To the Editor,

The recent letter by Benhamou et al.,1 has affirmed our experience2 in anesthesia for Cesarean delivery in coronavirus disease (COVID-19) patients, and has also raised some questions. Now that the COVID-19 outbreak is in full swing in the world, we are willing to share our experience and are hoping to help every anesthesiologist in the frontline of the pandemic.

In our study, we described in the method section as to whether “Continuous epidural anesthesia or combined spinal-epidural anesthesia was the first choice to avoid endotracheal intubation”.2 Nevertheless, because COVID-19 was not fully understood in the early stage of the outbreak, we could not rule out the presence of severe acute respiratory syndrome coronavirus 2 (SARS-CoV-2) in the cerebrospinal fluid (CSF). To reduce the risk of viral spread, all 14 patients in our study received epidural anesthesia. Moriguchi et al. 3 verified our concern when they reported a case of viral encephalitis caused by SARS-CoV-2 and confirmed the presence of SARS-CoV-2 in the CSF using genome sequencing.

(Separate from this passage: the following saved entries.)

-- pv_equiv track=rewrite | github.com/SylvainDe/aoc2021 | day22.py | range_split
-- ===== SOURCE A (Python) =====
-- def range_check(interval):
--     begin, end = interval
--     assert begin <= end
--
-- def range_contains(interval, value):
--     range_check(interval)
--     begin, end = interval
--     return begin <= value <= end
--
-- def range_split(interval1, interval2):
--     range_check(interval1)
--     range_check(interval2)
--     beg1, end1 = interval1
--     beg2, end2 = interval2
--     # This should be easy, there are only 3 cases:
--     # Case 1:
--     #      +------+
--     #               +------+
--     #     gives:
--     #      +------+
--     #               +------+
--     # Case 2:
--     #      +------+
--     #          +------+
--     #     gives:
--     #      +--++--+
--     #          +--++--+
--     # Case 3:
--     #      +-------------+
--     #          +------+
--     #     gives:
--     #      +--++------++-+
--     #          +------+
--     # But for the edge cases make things slightly trickier:
--     #      +------+
--     #             +------+
--     #     gives:
--     #      +-----+x
--     #             x+-----+
--     # Or
--     #      +--------------+
--     #             +
--     #     gives:
--     #      +-----+x+------+
--     #             x
--     ret1, ret2 = [], []
--     midpoints = set()
--     for p in [beg1, beg2, end1, end2]:
--         for p2 in [p - 1, p, p + 1]:
--             midpoints.add(p2)
--     prevIn1, prevIn2 = False, False
--     beg, end = None, None
--     for p in sorted(midpoints):
--         in1, in2 = (range_contains(interval1, p), range_contains(interval2, p))
--         if beg is None:
--             beg, end = p, p
--         elif (prevIn1, prevIn2) == (in1, in2):
--             end = p
--         else:
--             if prevIn1:
--                 ret1.append((beg, end))
--             if prevIn2:
--                 ret2.append((beg, end))
--             beg, end = p, p
--         prevIn1, prevIn2 = in1, in2
--     if prevIn1:
--         ret1.append((beg, end))
--     if prevIn2:
--         ret2.append((beg, end))
--     return ret1, ret2
-- ===== SOURCE B (Python) =====
-- def range_check(interval):
--     begin, end = interval
--     assert begin <= end
--
-- def range_split(interval1, interval2):
--     range_check(interval1)
--     range_check(interval2)
--     beg1, end1 = interval1
--     beg2, end2 = interval2
--     lo, hi = max(beg1, beg2), min(end1, end2)
--     if lo > hi:  # no overlap
--         return [(beg1, end1)], [(beg2, end2)]
--     ret1 = [(b, e) for (b, e) in [(beg1, lo - 1), (lo, hi), (hi + 1, end1)] if b <= e]
--     ret2 = [(b, e) for (b, e) in [(beg2, lo - 1), (lo, hi), (hi + 1, end2)] if b <= e]
--     return ret1, ret2
-- ===== Notes on version B (the rewrite author's own statement) =====
-- stated objective: simpler
-- what changed: Replaces A's build-a-set-of-12-midpoints, sort, and sweep-with-run-detection loop by direct interval arithmetic: lo = max(beg1,beg2), hi = min(end1,end2), and each result list is the nonempty pieces among [(beg, lo-1), (lo, hi), (hi+1, end)].
import Mathlib
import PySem

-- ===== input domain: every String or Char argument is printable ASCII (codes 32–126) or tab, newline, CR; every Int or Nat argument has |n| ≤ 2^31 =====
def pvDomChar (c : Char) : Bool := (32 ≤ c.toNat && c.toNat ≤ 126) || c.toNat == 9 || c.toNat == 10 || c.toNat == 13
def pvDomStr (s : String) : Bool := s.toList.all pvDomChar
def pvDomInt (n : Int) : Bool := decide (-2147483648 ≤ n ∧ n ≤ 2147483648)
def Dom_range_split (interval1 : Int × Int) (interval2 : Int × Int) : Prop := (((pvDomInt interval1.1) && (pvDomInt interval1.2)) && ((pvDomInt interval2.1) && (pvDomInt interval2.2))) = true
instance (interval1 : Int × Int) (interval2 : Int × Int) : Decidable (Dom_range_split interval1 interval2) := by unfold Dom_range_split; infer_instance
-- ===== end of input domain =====

-- B replaces A's sorted-midpoint sweep by direct interval arithmetic on max/min of the endpoints (simpler).

-- ===== PORT A =====
-- range_check's `assert begin <= end` raises AssertionError when it fails; those inputs are excluded by Pre_range_split.
def range_contains (interval : Int × Int) (value : Int) : Bool :=
  decide (interval.1 ≤ value) && decide (value ≤ interval.2)

-- loop body of A's sweep; state = (ret1, ret2, prevIn1, prevIn2, (beg, end) or none).
-- Python keeps `beg` and `end` as two variables always assigned together ('beg, end = p, p'); they are one Option pair here.
def rsStep (interval1 interval2 : Int × Int)
    (st : List (Int × Int) × List (Int × Int) × Bool × Bool × Option (Int × Int)) (p : Int) :
    List (Int × Int) × List (Int × Int) × Bool × Bool × Option (Int × Int) :=
  let in1 := range_contains interval1 p
  let in2 := range_contains interval2 p
  match st with
  | (ret1, ret2, _, _, none) => (ret1, ret2, in1, in2, some (p, p))
  | (ret1, ret2, prevIn1, prevIn2, some (b, e)) =>
    if (prevIn1, prevIn2) = (in1, in2) then (ret1, ret2, in1, in2, some (b, p))
    else ((if prevIn1 then ret1 ++ [(b, e)] else ret1),
          (if prevIn2 then ret2 ++ [(b, e)] else ret2), in1, in2, some (p, p))

-- the trailing 'if prevIn1: ret1.append((beg, end))' / 'if prevIn2: …' after the loop
def rsFinish (st : List (Int × Int) × List (Int × Int) × Bool × Bool × Option (Int × Int)) :
    (List (Int × Int)) × (List (Int × Int)) :=
  match st with
  | (ret1, ret2, prevIn1, prevIn2, some (b, e)) =>
      ((if prevIn1 then ret1 ++ [(b, e)] else ret1), (if prevIn2 then ret2 ++ [(b, e)] else ret2))
  | (ret1, ret2, _, _, none) => (ret1, ret2)

def range_split (interval1 : Int × Int) (interval2 : Int × Int) : (List (Int × Int)) × (List (Int × Int)) :=
  let beg1 := interval1.1; let end1 := interval1.2
  let beg2 := interval2.1; let end2 := interval2.2
  let midpoints : PySem.Set Int :=
    [beg1, beg2, end1, end2].foldl
      (fun m p => [p - 1, p, p + 1].foldl (fun m p2 => PySem.Set.add m p2) m) PySem.Set.empty
  rsFinish ((PySem.List.sorted midpoints (fun x => x) false).foldl (rsStep interval1 interval2)
    ([], [], false, false, none))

In our own study,2 12 of the women had perioperative hypotension—indeed, a high incidence of hypotension. Recently, Bhatraju et al. 4 reported a large proportion of critically ill COVID-19 patients presenting with shock that required vasopressor support and was directly related to COVID-19. One reason might be that SARS-CoV-2 binds to the angiotensin converting enzyme-II (ACE2) receptor. The ACE2 receptor is a cardio-cerebrovascular protective factor, which plays an important role in regulating blood pressure, in addition to have an anti-atherosclerosis mechanism.5 Because the duration of perioperative hypotension we reported was short (and not more than a 30% reduction from baseline), there was no apparent increase in end-organ damage. Perioperative hypotension was effectively treated using a combination of left lateral lying position, intravenous fluids, and vasopressor support (phenylephrine).

In addition, the three emergency Cesarean deliveries in our study had fetal distress when they entered the hospital and all received general anesthesia. As outlined by Benhamou et al.,1 there was insufficient time for the anesthesiologist to inject an additional dose into the epidural catheter previously placed for labour analgesia early enough to obtain adequate surgical anesthesia. A multidisciplinary diagnosis and treatment model is the key for the anesthesiologist to don personal protective equipment and to prepare the needed equipment and medications before the patient entered the operating room, so that once the obstetrician completes the evaluation of the patient and communicates with the anesthesiologist, pediatrician and nurse, a rapid Cesarean delivery can be undertaken.

We hope that our experience can help ensure the safety of parturients and newborns during the COVID-19 pandemic, and hope that it will help to protect frontline medical staff from SARS-CoV-2 infection.